Deciding that the coastal sector was the strongest part of his line, Soult posted General of Division Honoré Charles Reille and 10,550 men to defend that sector. Reille's command included General of Division Antoine Louis Popon de Maucune's 3,996-strong 7th Division and General of Division Pierre François Xavier Boyer's 6,515-strong 9th Division. Maucune held the lower Bidassoa on the Bay of Biscay, while Boyer defended the stream farther inland. Behind them was the entrenched camp of Bordagain and the port of St-Jean-de-Luz which were held by General of Division Eugene-Casimir Villatte's 8,018-man Reserve Division.

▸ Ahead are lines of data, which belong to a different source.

-- the heart: the "_by_" → "_:" rewrite on '_' + '_'.join(ts) is A's pairing loop
theorem pvMain (ts : List (List Char)) (h : ∀ t ∈ ts, '_' ∉ t) :
    pvR1 ('_' :: PySem.Chars.join ['_'] ts) = '_' :: PySem.Chars.join ['_'] (pvSegC ts) := by
  induction ts using pvSegC.induct with
  | case1 =>
    rw [pvSegC, PySem.Chars.join_nil, pvR1]
    norm_num [List.isPrefixOf]
    rw [pvR1]
  | case2 p =>
    simp only [pvSegC, PySem.Chars.join_singleton]
    rw [pvR1]
    have hp : ¬ (['_', 'b', 'y', '_'].isPrefixOf ('_' :: p) = true) := by
      intro hp
      have h2 : ['b', 'y', '_'] <+: p := (List.cons_prefix_cons.mp (List.isPrefixOf_iff_prefix.mp hp)).2
      exact h p (by simp) (h2.subset (by simp))
    rw [if_neg hp]
    have := pvR1_skip p [] (h p (by simp))
    simp only [List.append_nil, pvR1] at this
    rw [this]
  | case3 x rest ih =>
    rw [pvSegC, if_pos rfl]
    rw [PySem.Chars.join_cons_cons]
    have hx : '_' ∉ x := h x (by simp)
    have hrest : ∀ t ∈ rest, '_' ∉ t := fun u hu => h u (by simp [hu])
    have hstep : '_' :: (['b', 'y'] ++ ['_'] ++ PySem.Chars.join ['_'] (x :: rest))
        = '_' :: 'b' :: 'y' :: '_' :: PySem.Chars.join ['_'] (x :: rest) := by simp
    rw [hstep, pvR1]
    rw [if_pos (by simp [List.isPrefixOf])]
    rw [show List.drop 3 ('b' :: 'y' :: '_' :: PySem.Chars.join ['_'] (x :: rest))
        = PySem.Chars.join ['_'] (x :: rest) from rfl]
    cases rest with
    | nil =>
      rw [pvSegC, PySem.Chars.join_singleton, PySem.Chars.join_singleton]
      have := pvR1_skip x [] hx
      simp only [List.append_nil, pvR1] at this
      rw [this]
    | cons r0 r' =>
      rw [PySem.Chars.join_cons_cons]
      rw [show x ++ ['_'] ++ PySem.Chars.join ['_'] (r0 :: r')
          = x ++ ('_' :: PySem.Chars.join ['_'] (r0 :: r')) from by simp]
      rw [pvR1_skip x _ hx, ih hrest]
      obtain ⟨u, us, hu⟩ : ∃ u us, pvSegC (r0 :: r') = u :: us := by
        cases h' : pvSegC (r0 :: r') with
        | nil => exact absurd h' (pvSegC_ne_nil _ (by simp))
        | cons u us => exact ⟨u, us, rfl⟩
      rw [hu, PySem.Chars.join_cons_cons]
      simp
  | case4 p x rest hby ih =>
    rw [pvSegC, if_neg hby]
    rw [PySem.Chars.join_cons_cons]
    have hp' : '_' ∉ p := h p (by simp)
    have hrest : ∀ t ∈ x :: rest, '_' ∉ t := fun u hu => by
      rcases List.mem_cons.mp hu with hu | hu
      · exact h u (by simp [hu])
      · exact h u (by simp [hu])
    have hstep : '_' :: (p ++ ['_'] ++ PySem.Chars.join ['_'] (x :: rest))
        = '_' :: (p ++ '_' :: PySem.Chars.join ['_'] (x :: rest)) := by simp
    rw [hstep, pvR1]
    have hnp : ¬ (['_', 'b', 'y', '_'].isPrefixOf
        ('_' :: (p ++ '_' :: PySem.Chars.join ['_'] (x :: rest))) = true) := by
      intro hpre
      have h2 : ['b', 'y', '_'] <+: p ++ '_' :: PySem.Chars.join ['_'] (x :: rest) :=
        (List.cons_prefix_cons.mp (List.isPrefixOf_iff_prefix.mp hpre)).2
      rcases p with _ | ⟨c1, _ | ⟨c2, ps⟩⟩
      · rw [List.nil_append] at h2
        have hb := (List.cons_prefix_cons.mp h2).1
        exact absurd hb (by decide)
      · rw [List.cons_append, List.nil_append] at h2
        have h3 := List.cons_prefix_cons.mp h2
        have hy := (List.cons_prefix_cons.mp h3.2).1
        exact absurd hy (by decide)
      · rw [List.cons_append, List.cons_append] at h2
        have h3 := List.cons_prefix_cons.mp h2
        have h4 := List.cons_prefix_cons.mp h3.2
        cases ps with
        | nil => exact hby (by rw [← h3.1, ← h4.1])
        | cons c3 ps' =>
          rw [List.cons_append] at h4
          have h5 := List.cons_prefix_cons.mp h4.2
          refine hp' ?_
          rw [h5.1]
          simp
    rw [if_neg hnp]
    rw [pvR1_skip p _ hp', ih hrest]
    obtain ⟨u, us, hu⟩ : ∃ u us, pvSegC (x :: rest) = u :: us := by
      cases h' : pvSegC (x :: rest) with
      | nil => exact absurd h' (pvSegC_ne_nil _ (by simp))
      | cons u us => exact ⟨u, us, rfl⟩
    rw [hu, PySem.Chars.join_cons_cons]
    simp


theorem pvMapSubst (ts : List (List Char)) (h : ∀ t ∈ ts, '_' ∉ t) :
    (PySem.Chars.join ['_'] ts).map pvSubst = PySem.Chars.join ['/'] ts := by
  induction ts with
  | nil => simp [PySem.Chars.join_nil]
  | cons a r ih =>
    have ha : (a.map pvSubst) = a :=
      (List.map_congr_left (fun c hc => by
        by_cases h' : c = '_'
        · exact absurd (h' ▸ hc) (h a (by simp))
        · simp [pvSubst, h'])).trans (List.map_id a)
    cases r with
    | nil => simpa [PySem.Chars.join_singleton] using ha
    | cons b r' =>
      rw [PySem.Chars.join_cons_cons, PySem.Chars.join_cons_cons]
      rw [List.map_append, List.map_append, ha, ih (fun u hu => h u (by simp [hu]))]
      simp [pvSubst]


theorem pvSeg_toList (ps : List String) :
    (pvSeg ps).map String.toList = pvSegC (ps.map String.toList) := by
  induction ps using pvSeg.induct with
  | case1 => simp [pvSeg, pvSegC]
  | case2 p => simp [pvSeg, pvSegC]
  | case3 p x rest hby ih =>
    have hp : p = "by" := by simpa using hby
    subst hp
    rw [pvSeg, if_pos (by simp)]
    simp only [List.map_cons]
    rw [show String.toList "by" = ['b', 'y'] from rfl]
    rw [pvSegC, if_pos rfl]
    simp [ih]
  | case4 p x rest hby ih =>
    rw [pvSeg, if_neg hby]
    simp only [List.map_cons]
    rw [pvSegC, if_neg (by
      intro h'
      have : p = "by" := by
        rw [show ("by" : String) = String.ofList ['b', 'y'] from rfl, ← h', String.ofList_toList]
      exact hby (by simp [this]))]
    simp [ih]

theorem pvInfix_singleton (c : Char) (t : List Char) : [c] <:+: t ↔ c ∈ t := by
  constructor
  · rintro ⟨a, b, rfl⟩; simp
  · intro hm; obtain ⟨a, b, rfl⟩ := List.append_of_mem hm; exact ⟨a, b, by simp⟩

theorem pvParts (s : String) :
    (PySem.Str.split? s "_").getD [] = (pvSplitC s.toList).map String.ofList := by
  simp [PySem.Str.split?, PySem.Chars.split?, pvSplit_eq]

General of Division Bertrand Clausel held the centre with 15,300 men under Generals of Division Nicolas François Conroux, Jean-Pierre Maransin, and Eloi Charlemagne Taupin. On the right, near the Bidassoa, stood the La Bayonette redoubt. Mont La Rhune (Larrun) rose in the center of Clausel's sector. His left touched the Nivelle River near Ainhoa. Conroux's 4th Division numbered 4,962 men; Maransin's 5th Division counted 5,575 troops; Taupin's 8th Division had 4,778 soldiers and held the area just north of Bera. Soult's gunners, sappers, and other troops added up to 2,000 and his total forces numbered 55,088 effectives. His cavalry was stationed in the Nive valley.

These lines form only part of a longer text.